Critical diagram with REFIT and SIGN¶

crit_diag_w

Critical diagram without REFIT and SIGN¶

crit_diag_wo

RQ1 Conclusion¶

PEPA, A-PEPA, STOMP and SetFinder seem to have slightly better results on real data, according to critical diference diagrams.
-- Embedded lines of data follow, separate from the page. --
-- pv_equiv track=rewrite | github.com/Nue1711/practice_git | key-vending-copy1/app/payment/controller_pos.py | convertPriceToList
-- ===== SOURCE A (Python) =====
-- def convertPriceToList(price):
--     if "." in price:
--         if len(price) == price.index(".") + 2:
--             price += "0"
--     else:
--         price += ".00"
--
--     price = price.replace(".","")
--     price_list = []
--     for i in range(0,12):
--         if i >= len(price):
--             price_list.insert(0, '0'.encode("utf-8").hex())
--         else:
--             price_list.append(price[i].encode("utf-8").hex())
--     return price_list
-- ===== SOURCE B (Python) =====
-- def convertPriceToList(price):
--     if "." in price:
--         if len(price) == price.index(".") + 2:
--             price += "0"
--     else:
--         price += ".00"
--
--     price = price.replace(".", "")
--     padded = price.rjust(12, "0")[:12]
--     return [c.encode("utf-8").hex() for c in padded]
-- ===== Notes on version B (the rewrite author's own statement) =====
-- stated objective: idiomatic
-- what changed: Replaces A's interleaved range(12) loop (front-insert for padding, append for digits) with a pad-then-map decomposition: left-pad the digit string to width 12 with rjust, truncate to 12, and hex-encode each character with a comprehension.
import Mathlib
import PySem

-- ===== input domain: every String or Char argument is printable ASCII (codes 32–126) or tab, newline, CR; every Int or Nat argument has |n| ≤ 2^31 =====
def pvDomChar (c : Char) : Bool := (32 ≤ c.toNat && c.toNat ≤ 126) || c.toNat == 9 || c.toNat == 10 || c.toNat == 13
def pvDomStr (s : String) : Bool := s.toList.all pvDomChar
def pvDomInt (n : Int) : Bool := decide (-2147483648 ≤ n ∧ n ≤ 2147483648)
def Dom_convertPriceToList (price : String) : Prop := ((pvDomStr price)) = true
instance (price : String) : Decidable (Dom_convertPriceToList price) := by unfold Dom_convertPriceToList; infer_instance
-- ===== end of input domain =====

-- B replaces A's interleaved range(12) loop (front-insert padding / append digits) with
-- an idiomatic pad-then-map: rjust(12,'0')[:12] then hex-encode each char.

-- ===== PORT A =====

-- c.encode("utf-8").hex(): exact for single-byte (ASCII) characters, which is all of Dom.
def pvHexDigit (k : Nat) : Char := if k < 10 then Char.ofNat (48 + k) else Char.ofNat (87 + k)
def pvHexByte (c : Char) : String := String.ofList [pvHexDigit (c.toNat / 16), pvHexDigit (c.toNat % 16)]

-- shared decimal-normalization prefix of both Pythons (the '.'/'.00' handling and the replace)
def pvNormalize (price : String) : List Char :=
  let p := price.toList
  let p := if PySem.Chars.isIn ['.'] p then
             (if (p.length : Int) = PySem.Chars.find p ['.'] + 2 then p ++ ['0'] else p)
           else p ++ ['.', '0', '0']
  PySem.Chars.replace p ['.'] []

-- the for-loop of A: i from 0 to 11; insert(0, hex('0')) when i >= len, else append hex(price[i])
def pvALoop (p : List Char) (i : Nat) (acc : List String) : List String :=
  if i < 12 then
    if p.length ≤ i then pvALoop p (i + 1) (pvHexByte '0' :: acc)
    else pvALoop p (i + 1) (acc ++ [pvHexByte (p.getD i '0')])
  else acc
termination_by 12 - i

def convertPriceToList (price : String) : List String :=
  pvALoop (pvNormalize price) 0 []

-- ===== PORT B =====

-- price.rjust(12, "0") : left-pad with '0' to width 12 (hand port, exact)
def pvRjust (p : List Char) (w : Nat) (f : Char) : List Char :=
  List.replicate (w - p.length) f ++ p

def convertPriceToList_alt (price : String) : List String :=
  let padded := ((pvRjust (pvNormalize price) 12 '0').take 12)   -- [:12]
  padded.map pvHexByte

-- ===== PRECONDITION & SPEC =====
def Spec_convertPriceToList (price : String) (out : List String) : Prop := out = convertPriceToList_alt price
instance (price : String) (out : List String) : Decidable (Spec_convertPriceToList price out) := by unfold Spec_convertPriceToList; infer_instance

-- ===== CLAIM (what is proved, stated in full; the proofs are below) =====
def Claim_equal_convertPriceToList : Prop := ∀ (price : String), Dom_convertPriceToList price → Spec_convertPriceToList price (convertPriceToList price)

-- ===== LEMMAS AND PROOFS =====

-- append phase when the string has at least 12 chars
theorem pvALoop_long (p : List Char) (hn : 12 ≤ p.length) :
    ∀ i acc, i ≤ 12 → pvALoop p i acc = acc ++ ((p.drop i).take (12 - i)).map pvHexByte := by
  intro i
  induction' hd : 12 - i with k ih generalizing i
  · intro acc hi
    have : i = 12 := by omega
    subst this
    rw [pvALoop]
    simp
  · intro acc hi
    have hi12 : i < 12 := by omega
    have hin : i < p.length := by omega
    rw [pvALoop, if_pos hi12, if_neg (by omega)]
    rw [ih (i + 1) (by omega) _ (by omega)]
    rw [List.append_assoc]
    congr 1
    have hdrop : p.drop i = p[i] :: p.drop (i + 1) := (List.getElem_cons_drop hin).symm
    rw [hdrop, List.take_succ_cons, List.map_cons]
    simp [List.getD_eq_getElem?_getD, List.getElem?_eq_getElem hin]

-- padding phase: once i ≥ len, every remaining step front-inserts hex('0')
theorem pvALoop_pad (p : List Char) :
    ∀ i acc, p.length ≤ i → i ≤ 12 →
      pvALoop p i acc = List.replicate (12 - i) (pvHexByte '0') ++ acc := by
  intro i
  induction' hd : 12 - i with k ih generalizing i
  · intro acc _ hi
    have : i = 12 := by omega
    subst this
    rw [pvALoop]
    simp
  · intro acc hn hi
    have hi12 : i < 12 := by omega
    rw [pvALoop, if_pos hi12, if_pos hn]
    rw [ih (i + 1) (by omega) _ (by omega) (by omega)]
    rw [List.replicate_succ', List.append_assoc]
    rfl

-- append phase when the string is short: steps i < len append the hex digits
theorem pvALoop_short (p : List Char) (hn : p.length < 12) :
    ∀ i acc, i ≤ p.length →
      pvALoop p i acc = pvALoop p p.length (acc ++ ((p.drop i).map pvHexByte)) := by
  intro i
  induction' hd : p.length - i with k ih generalizing i
  · intro acc hi
    have : i = p.length := by omega
    subst this
    simp
  · intro acc hi
    have hin : i < p.length := by omega
    rw [pvALoop, if_pos (by omega), if_neg (by omega)]
    rw [ih (i + 1) (by omega) _ (by omega)]
    congr 1
    rw [List.append_assoc]
    congr 1
    have hdrop : p.drop i = p[i] :: p.drop (i + 1) := (List.getElem_cons_drop hin).symm
    rw [hdrop, List.map_cons]
    simp [List.getD_eq_getElem?_getD, List.getElem?_eq_getElem hin]

theorem pvLoop_eq_padmap (p : List Char) :
    pvALoop p 0 [] = ((pvRjust p 12 '0').take 12).map pvHexByte := by
  by_cases h : 12 ≤ p.length
  · rw [pvALoop_long p h 0 [] (by omega)]
    unfold pvRjust
    rw [Nat.sub_eq_zero_of_le h]
    simp [List.map_take]
  · rw [not_le] at h
    rw [pvALoop_short p h 0 [] (by omega)]
    rw [pvALoop_pad p p.length _ le_rfl (by omega)]
    unfold pvRjust
    have hlen : (List.replicate (12 - p.length) '0' ++ p).length = 12 := by
      simp; omega
    rw [List.take_of_length_le (le_of_eq hlen)]
    simp

-- ===== VERDICT (by name: the statement is the Claim_ definition above) =====
theorem convertPriceToList_spec : Claim_equal_convertPriceToList := by
  intro price _
  unfold Spec_convertPriceToList convertPriceToList convertPriceToList_alt
  exact pvLoop_eq_padmap (pvNormalize price)
theorem pv_ham_iff_pow (x : Int) (hx : 1 ≤ x) :
    is_hamming_code x = true ↔ ∃ e : Nat, x = 2^e := by
  have hone : ((2:Int)^0) = 1 := pow_zero 2
  constructor
  · intro h
    have hm := (pv_ham_mem x x le_rfl (x.natAbs+1) (x.natAbs+1) 1 one_pos
      (by omega) (by omega)).mp h
    rw [← hone] at hm
    exact pv_pvPow_is_pow x (x.natAbs+1) 0 x hm
  · rintro ⟨e, rfl⟩
    have hna : ((2:Int)^e).natAbs = 2^e := by
      have : ((2:Int)^e) = ((2^e : Nat) : Int) := by push_cast; ring
      rw [this, Int.natAbs_natCast]
    have hfuel : e < ((2:Int)^e).natAbs + 1 := by
      rw [hna]
      have := @Nat.lt_two_pow_self e
      omega
    have hmem := pv_pow_mem_pvPow ((2:Int)^e) e (((2:Int)^e).natAbs + 1) 0 hfuel
      (by rw [Nat.zero_add])
    rw [Nat.zero_add, hone] at hmem
    exact (pv_ham_mem ((2:Int)^e) ((2:Int)^e) le_rfl _ _ 1 one_pos
      (by omega) (by omega)).mpr hmem

theorem pv_pow_band (e f : Nat)
    (h : ((2:Int)^e == PySem.Int.band ((2:Int)^e) ((2:Int)^f)) = true) :
    (2:Int)^f = 2^e := by
  have hce : ((2:Int)^e) = (((2^e : Nat)):Int) := by push_cast; ring
  have hcf : ((2:Int)^f) = (((2^f : Nat)):Int) := by push_cast; ring
  rw [hce, hcf, PySem.Int.band_natCast, beq_iff_eq, Nat.cast_inj] at h
  rw [Nat.and_two_pow, Nat.testBit_two_pow] at h
  by_cases hef : e = f
  · rw [hef]
  · rw [decide_eq_false hef] at h
    simp only [Bool.toNat_false, Nat.zero_mul] at h
    exact absurd h.symm (Nat.two_pow_pos e).ne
However, the variations in methods performances between the dataset show the importance of asking precise questions about which time series characteristics influence the performance of the algorithms. Thus, in the following sections, we benefit from our synthetic generator in identifying specific challenges.